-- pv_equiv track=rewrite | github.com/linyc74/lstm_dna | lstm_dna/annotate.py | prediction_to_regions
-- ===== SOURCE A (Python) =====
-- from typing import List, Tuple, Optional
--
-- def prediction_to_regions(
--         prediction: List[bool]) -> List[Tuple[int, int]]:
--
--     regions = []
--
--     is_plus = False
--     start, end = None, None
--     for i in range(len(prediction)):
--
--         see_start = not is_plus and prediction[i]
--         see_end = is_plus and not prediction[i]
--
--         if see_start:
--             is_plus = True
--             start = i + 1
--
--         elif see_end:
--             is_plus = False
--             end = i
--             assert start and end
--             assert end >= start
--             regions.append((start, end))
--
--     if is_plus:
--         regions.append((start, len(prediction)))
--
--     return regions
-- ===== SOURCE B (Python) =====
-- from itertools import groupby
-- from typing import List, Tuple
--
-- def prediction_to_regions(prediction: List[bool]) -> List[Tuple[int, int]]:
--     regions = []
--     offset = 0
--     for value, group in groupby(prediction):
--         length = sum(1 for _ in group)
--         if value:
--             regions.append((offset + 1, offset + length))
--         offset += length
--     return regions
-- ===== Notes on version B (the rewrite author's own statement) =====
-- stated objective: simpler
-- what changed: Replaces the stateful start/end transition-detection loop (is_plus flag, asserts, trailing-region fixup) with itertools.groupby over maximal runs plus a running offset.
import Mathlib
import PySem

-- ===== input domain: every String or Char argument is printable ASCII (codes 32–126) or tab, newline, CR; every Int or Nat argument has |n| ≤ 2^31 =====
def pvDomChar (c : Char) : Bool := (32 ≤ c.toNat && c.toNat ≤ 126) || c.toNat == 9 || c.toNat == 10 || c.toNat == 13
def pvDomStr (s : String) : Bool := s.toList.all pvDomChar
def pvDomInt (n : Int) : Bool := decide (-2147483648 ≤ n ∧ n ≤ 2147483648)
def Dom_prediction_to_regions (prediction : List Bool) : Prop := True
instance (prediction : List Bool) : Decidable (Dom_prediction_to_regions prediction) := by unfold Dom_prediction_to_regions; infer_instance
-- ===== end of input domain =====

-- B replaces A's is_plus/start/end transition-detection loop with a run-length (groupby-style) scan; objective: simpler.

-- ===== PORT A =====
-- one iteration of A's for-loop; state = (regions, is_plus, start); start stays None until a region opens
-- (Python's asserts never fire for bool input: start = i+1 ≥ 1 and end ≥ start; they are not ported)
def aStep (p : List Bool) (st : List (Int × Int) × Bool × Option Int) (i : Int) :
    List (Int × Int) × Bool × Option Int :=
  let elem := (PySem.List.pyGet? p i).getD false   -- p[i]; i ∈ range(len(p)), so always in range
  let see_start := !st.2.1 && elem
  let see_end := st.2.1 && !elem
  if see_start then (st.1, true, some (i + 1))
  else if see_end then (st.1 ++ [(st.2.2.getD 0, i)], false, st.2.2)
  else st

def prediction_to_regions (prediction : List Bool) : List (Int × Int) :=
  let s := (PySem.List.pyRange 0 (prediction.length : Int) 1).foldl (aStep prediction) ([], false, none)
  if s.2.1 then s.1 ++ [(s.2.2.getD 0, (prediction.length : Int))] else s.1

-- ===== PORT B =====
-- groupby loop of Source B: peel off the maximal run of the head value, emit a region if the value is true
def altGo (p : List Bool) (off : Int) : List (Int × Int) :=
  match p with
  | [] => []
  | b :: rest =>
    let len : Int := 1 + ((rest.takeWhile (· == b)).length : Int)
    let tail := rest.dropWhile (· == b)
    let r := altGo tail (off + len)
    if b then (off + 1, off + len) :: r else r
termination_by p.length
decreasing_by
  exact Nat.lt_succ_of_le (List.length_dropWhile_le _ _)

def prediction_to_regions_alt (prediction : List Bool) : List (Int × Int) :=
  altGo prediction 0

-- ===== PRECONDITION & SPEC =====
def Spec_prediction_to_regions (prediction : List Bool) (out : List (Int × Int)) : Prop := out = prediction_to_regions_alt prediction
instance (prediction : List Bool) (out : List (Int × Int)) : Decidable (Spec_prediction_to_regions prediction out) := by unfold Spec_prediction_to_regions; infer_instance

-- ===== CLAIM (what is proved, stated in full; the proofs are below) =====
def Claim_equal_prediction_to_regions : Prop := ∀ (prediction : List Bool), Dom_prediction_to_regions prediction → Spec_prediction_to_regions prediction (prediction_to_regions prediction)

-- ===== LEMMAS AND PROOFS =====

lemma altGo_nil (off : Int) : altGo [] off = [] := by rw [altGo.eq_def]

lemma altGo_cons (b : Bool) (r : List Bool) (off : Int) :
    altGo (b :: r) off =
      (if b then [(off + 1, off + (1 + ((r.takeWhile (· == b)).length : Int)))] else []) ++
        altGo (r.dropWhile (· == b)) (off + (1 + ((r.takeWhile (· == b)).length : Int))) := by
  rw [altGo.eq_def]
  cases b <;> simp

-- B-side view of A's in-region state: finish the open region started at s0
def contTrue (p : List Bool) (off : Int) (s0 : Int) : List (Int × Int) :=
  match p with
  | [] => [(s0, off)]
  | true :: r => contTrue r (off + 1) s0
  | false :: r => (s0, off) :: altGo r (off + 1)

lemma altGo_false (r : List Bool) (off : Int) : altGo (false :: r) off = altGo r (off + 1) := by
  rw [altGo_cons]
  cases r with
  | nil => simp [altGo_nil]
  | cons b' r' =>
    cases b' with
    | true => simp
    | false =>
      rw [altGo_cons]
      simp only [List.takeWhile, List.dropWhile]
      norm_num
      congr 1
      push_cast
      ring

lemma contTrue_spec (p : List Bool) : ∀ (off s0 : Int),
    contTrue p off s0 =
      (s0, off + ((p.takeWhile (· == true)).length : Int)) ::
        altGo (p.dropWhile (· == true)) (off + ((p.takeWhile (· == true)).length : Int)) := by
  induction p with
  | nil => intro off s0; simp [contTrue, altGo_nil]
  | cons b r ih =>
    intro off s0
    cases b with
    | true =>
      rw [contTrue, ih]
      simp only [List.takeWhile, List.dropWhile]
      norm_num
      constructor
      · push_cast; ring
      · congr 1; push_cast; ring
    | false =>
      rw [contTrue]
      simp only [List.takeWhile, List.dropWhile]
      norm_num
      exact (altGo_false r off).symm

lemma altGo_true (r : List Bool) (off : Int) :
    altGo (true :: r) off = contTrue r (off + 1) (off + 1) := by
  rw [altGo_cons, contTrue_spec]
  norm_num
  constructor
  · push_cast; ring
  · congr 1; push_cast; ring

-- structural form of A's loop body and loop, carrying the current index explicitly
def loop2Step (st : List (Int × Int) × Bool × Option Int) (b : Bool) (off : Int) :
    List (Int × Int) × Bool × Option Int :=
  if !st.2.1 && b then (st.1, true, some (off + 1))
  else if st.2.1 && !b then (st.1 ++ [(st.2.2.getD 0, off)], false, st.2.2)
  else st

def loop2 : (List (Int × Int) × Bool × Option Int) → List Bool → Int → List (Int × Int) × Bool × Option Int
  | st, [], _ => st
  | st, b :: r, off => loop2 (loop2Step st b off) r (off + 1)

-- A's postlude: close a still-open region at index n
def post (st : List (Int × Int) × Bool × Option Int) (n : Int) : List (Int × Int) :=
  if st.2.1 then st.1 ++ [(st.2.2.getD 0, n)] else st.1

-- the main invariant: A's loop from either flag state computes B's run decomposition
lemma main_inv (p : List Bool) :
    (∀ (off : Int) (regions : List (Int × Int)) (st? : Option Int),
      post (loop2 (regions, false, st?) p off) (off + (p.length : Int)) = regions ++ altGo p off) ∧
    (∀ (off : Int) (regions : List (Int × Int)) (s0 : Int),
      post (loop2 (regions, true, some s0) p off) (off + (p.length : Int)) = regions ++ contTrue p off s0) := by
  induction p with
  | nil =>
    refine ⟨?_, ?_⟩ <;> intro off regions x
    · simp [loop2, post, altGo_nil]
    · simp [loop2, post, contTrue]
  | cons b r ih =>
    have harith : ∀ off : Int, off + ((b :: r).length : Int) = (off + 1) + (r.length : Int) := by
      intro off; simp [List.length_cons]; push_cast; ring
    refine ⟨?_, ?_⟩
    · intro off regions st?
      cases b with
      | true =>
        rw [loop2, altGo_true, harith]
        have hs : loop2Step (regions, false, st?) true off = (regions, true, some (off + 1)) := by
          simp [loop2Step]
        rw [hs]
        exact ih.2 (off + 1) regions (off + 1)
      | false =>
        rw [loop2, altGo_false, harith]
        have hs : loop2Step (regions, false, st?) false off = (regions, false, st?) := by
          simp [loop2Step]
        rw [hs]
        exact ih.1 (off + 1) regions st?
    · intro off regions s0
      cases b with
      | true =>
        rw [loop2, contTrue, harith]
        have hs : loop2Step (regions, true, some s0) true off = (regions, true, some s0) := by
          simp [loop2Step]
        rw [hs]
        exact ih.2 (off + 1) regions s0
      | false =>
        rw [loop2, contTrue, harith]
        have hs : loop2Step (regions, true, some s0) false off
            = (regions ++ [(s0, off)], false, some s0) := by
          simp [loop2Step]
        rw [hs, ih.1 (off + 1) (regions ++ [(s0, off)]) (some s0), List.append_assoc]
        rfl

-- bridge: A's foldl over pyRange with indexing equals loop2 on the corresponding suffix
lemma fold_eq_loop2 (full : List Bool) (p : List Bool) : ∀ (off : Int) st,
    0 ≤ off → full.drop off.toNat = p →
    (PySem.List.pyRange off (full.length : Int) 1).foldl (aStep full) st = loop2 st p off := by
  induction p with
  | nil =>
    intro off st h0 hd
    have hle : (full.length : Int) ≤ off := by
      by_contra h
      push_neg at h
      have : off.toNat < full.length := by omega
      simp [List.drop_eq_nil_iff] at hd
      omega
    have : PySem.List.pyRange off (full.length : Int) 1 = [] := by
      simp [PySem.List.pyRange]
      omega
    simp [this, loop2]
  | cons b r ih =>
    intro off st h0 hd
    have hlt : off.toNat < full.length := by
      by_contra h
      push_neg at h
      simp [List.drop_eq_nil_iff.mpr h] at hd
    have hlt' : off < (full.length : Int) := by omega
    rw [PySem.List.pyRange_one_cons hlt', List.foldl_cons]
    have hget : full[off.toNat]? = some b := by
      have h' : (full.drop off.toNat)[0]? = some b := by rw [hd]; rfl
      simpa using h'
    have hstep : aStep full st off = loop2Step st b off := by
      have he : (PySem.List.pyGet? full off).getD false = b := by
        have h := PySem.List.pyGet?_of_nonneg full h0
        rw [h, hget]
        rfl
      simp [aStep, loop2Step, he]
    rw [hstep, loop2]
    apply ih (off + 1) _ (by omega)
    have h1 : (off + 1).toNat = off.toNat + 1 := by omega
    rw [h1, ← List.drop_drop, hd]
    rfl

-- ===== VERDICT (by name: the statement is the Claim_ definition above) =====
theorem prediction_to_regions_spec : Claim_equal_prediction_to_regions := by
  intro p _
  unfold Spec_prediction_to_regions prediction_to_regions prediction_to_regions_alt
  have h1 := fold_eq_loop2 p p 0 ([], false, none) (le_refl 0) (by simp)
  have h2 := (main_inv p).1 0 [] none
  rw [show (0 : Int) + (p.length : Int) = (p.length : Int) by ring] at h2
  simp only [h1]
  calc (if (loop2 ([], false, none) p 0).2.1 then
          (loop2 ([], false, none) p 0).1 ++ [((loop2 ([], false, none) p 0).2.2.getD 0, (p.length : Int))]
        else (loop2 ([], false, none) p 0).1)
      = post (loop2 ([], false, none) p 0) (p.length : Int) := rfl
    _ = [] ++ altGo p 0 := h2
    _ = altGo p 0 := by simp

...

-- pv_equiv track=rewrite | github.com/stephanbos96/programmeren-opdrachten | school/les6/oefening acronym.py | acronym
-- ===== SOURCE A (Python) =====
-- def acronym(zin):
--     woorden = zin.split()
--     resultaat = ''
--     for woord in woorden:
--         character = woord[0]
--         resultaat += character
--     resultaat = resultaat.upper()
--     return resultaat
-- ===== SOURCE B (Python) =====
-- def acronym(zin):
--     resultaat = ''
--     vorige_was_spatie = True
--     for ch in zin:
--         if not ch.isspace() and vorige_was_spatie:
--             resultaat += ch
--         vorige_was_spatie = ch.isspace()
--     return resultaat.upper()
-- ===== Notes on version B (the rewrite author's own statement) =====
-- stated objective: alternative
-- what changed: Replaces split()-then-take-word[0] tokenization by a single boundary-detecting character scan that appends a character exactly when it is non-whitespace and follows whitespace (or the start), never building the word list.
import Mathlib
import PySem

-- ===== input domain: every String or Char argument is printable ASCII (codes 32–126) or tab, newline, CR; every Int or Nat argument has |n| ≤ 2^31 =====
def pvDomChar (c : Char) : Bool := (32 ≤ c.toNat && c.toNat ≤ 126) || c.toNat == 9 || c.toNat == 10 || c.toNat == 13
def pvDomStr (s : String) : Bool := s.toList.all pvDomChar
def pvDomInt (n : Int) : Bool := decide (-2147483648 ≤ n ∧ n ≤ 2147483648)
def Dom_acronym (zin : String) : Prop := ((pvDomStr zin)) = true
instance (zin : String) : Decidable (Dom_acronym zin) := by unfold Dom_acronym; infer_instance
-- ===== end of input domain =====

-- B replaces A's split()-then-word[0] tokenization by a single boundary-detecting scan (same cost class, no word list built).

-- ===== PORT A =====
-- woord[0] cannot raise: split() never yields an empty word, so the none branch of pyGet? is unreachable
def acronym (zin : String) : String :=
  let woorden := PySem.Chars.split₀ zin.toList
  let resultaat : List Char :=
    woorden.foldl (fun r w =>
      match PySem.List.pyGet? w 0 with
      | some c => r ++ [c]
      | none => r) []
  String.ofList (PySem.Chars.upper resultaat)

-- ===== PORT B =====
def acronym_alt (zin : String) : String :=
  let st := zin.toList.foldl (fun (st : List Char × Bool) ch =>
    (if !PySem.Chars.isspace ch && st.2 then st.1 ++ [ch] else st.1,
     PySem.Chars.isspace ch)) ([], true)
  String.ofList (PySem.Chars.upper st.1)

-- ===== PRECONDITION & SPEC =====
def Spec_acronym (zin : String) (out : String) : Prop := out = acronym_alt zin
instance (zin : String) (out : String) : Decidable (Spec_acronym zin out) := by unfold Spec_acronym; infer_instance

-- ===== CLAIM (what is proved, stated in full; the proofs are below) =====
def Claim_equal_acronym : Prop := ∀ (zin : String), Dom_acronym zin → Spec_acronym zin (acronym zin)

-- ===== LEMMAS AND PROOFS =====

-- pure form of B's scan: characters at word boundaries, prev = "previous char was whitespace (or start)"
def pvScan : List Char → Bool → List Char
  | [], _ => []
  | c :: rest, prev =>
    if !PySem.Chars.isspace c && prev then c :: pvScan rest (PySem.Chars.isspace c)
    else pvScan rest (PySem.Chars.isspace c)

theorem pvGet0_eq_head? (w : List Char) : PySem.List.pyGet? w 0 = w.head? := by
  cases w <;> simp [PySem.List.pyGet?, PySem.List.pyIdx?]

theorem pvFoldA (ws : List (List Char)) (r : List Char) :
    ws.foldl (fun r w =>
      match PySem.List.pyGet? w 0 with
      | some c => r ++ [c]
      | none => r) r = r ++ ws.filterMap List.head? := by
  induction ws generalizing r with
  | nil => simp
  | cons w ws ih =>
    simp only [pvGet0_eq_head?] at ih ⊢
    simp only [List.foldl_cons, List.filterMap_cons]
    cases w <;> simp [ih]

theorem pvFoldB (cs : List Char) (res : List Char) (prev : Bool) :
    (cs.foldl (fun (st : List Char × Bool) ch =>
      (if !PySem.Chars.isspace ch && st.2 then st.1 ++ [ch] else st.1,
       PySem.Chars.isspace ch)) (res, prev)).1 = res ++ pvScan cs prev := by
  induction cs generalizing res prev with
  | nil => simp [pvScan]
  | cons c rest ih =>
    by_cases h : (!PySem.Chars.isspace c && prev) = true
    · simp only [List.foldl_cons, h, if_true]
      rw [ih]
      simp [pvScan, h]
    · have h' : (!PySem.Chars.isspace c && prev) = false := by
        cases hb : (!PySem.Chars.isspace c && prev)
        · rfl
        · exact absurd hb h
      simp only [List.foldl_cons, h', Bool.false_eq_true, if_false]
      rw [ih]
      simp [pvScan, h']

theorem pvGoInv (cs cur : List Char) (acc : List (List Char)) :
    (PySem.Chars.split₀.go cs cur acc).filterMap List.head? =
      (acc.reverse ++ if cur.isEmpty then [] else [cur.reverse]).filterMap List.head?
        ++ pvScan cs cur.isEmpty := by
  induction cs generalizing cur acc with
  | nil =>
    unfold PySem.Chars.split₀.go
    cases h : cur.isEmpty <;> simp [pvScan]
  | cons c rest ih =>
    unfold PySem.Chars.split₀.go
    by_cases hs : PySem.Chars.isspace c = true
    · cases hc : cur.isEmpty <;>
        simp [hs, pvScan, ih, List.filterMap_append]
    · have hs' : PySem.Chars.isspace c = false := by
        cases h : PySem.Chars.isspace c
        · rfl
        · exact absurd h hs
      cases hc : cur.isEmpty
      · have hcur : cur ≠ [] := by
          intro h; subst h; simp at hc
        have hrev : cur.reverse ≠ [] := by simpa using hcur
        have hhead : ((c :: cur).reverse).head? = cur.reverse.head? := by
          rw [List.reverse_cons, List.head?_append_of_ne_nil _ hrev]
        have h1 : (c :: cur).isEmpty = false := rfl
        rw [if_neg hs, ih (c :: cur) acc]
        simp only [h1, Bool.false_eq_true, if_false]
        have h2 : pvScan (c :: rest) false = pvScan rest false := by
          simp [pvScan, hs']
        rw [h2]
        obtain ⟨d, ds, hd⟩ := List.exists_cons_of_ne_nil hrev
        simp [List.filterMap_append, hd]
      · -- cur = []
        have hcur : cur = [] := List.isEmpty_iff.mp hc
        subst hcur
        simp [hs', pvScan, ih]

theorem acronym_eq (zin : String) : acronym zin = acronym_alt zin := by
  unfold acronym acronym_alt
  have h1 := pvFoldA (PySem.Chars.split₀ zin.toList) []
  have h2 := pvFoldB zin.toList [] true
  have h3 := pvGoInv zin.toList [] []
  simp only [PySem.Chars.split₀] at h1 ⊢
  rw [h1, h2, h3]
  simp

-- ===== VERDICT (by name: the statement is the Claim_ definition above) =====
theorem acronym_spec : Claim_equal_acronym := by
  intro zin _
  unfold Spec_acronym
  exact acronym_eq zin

§ What you need to do
From the entries above, write out only the lines starting at the line that holds "hc : cur.isEmpty <;>" and ending at the line that holds "simp [hs', pvScan, ih]", keeping both and matching them exactly.

§ Solution for this exercise
    · cases hc : cur.isEmpty <;>
        simp [hs, pvScan, ih, List.filterMap_append]
    · have hs' : PySem.Chars.isspace c = false := by
        cases h : PySem.Chars.isspace c
        · rfl
        · exact absurd h hs
      cases hc : cur.isEmpty
      · have hcur : cur ≠ [] := by
          intro h; subst h; simp at hc
        have hrev : cur.reverse ≠ [] := by simpa using hcur
        have hhead : ((c :: cur).reverse).head? = cur.reverse.head? := by
          rw [List.reverse_cons, List.head?_append_of_ne_nil _ hrev]
        have h1 : (c :: cur).isEmpty = false := rfl
        rw [if_neg hs, ih (c :: cur) acc]
        simp only [h1, Bool.false_eq_true, if_false]
        have h2 : pvScan (c :: rest) false = pvScan rest false := by
          simp [pvScan, hs']
        rw [h2]
        obtain ⟨d, ds, hd⟩ := List.exists_cons_of_ne_nil hrev
        simp [List.filterMap_append, hd]
      · -- cur = []
        have hcur : cur = [] := List.isEmpty_iff.mp hc
        subst hcur
        simp [hs', pvScan, ih]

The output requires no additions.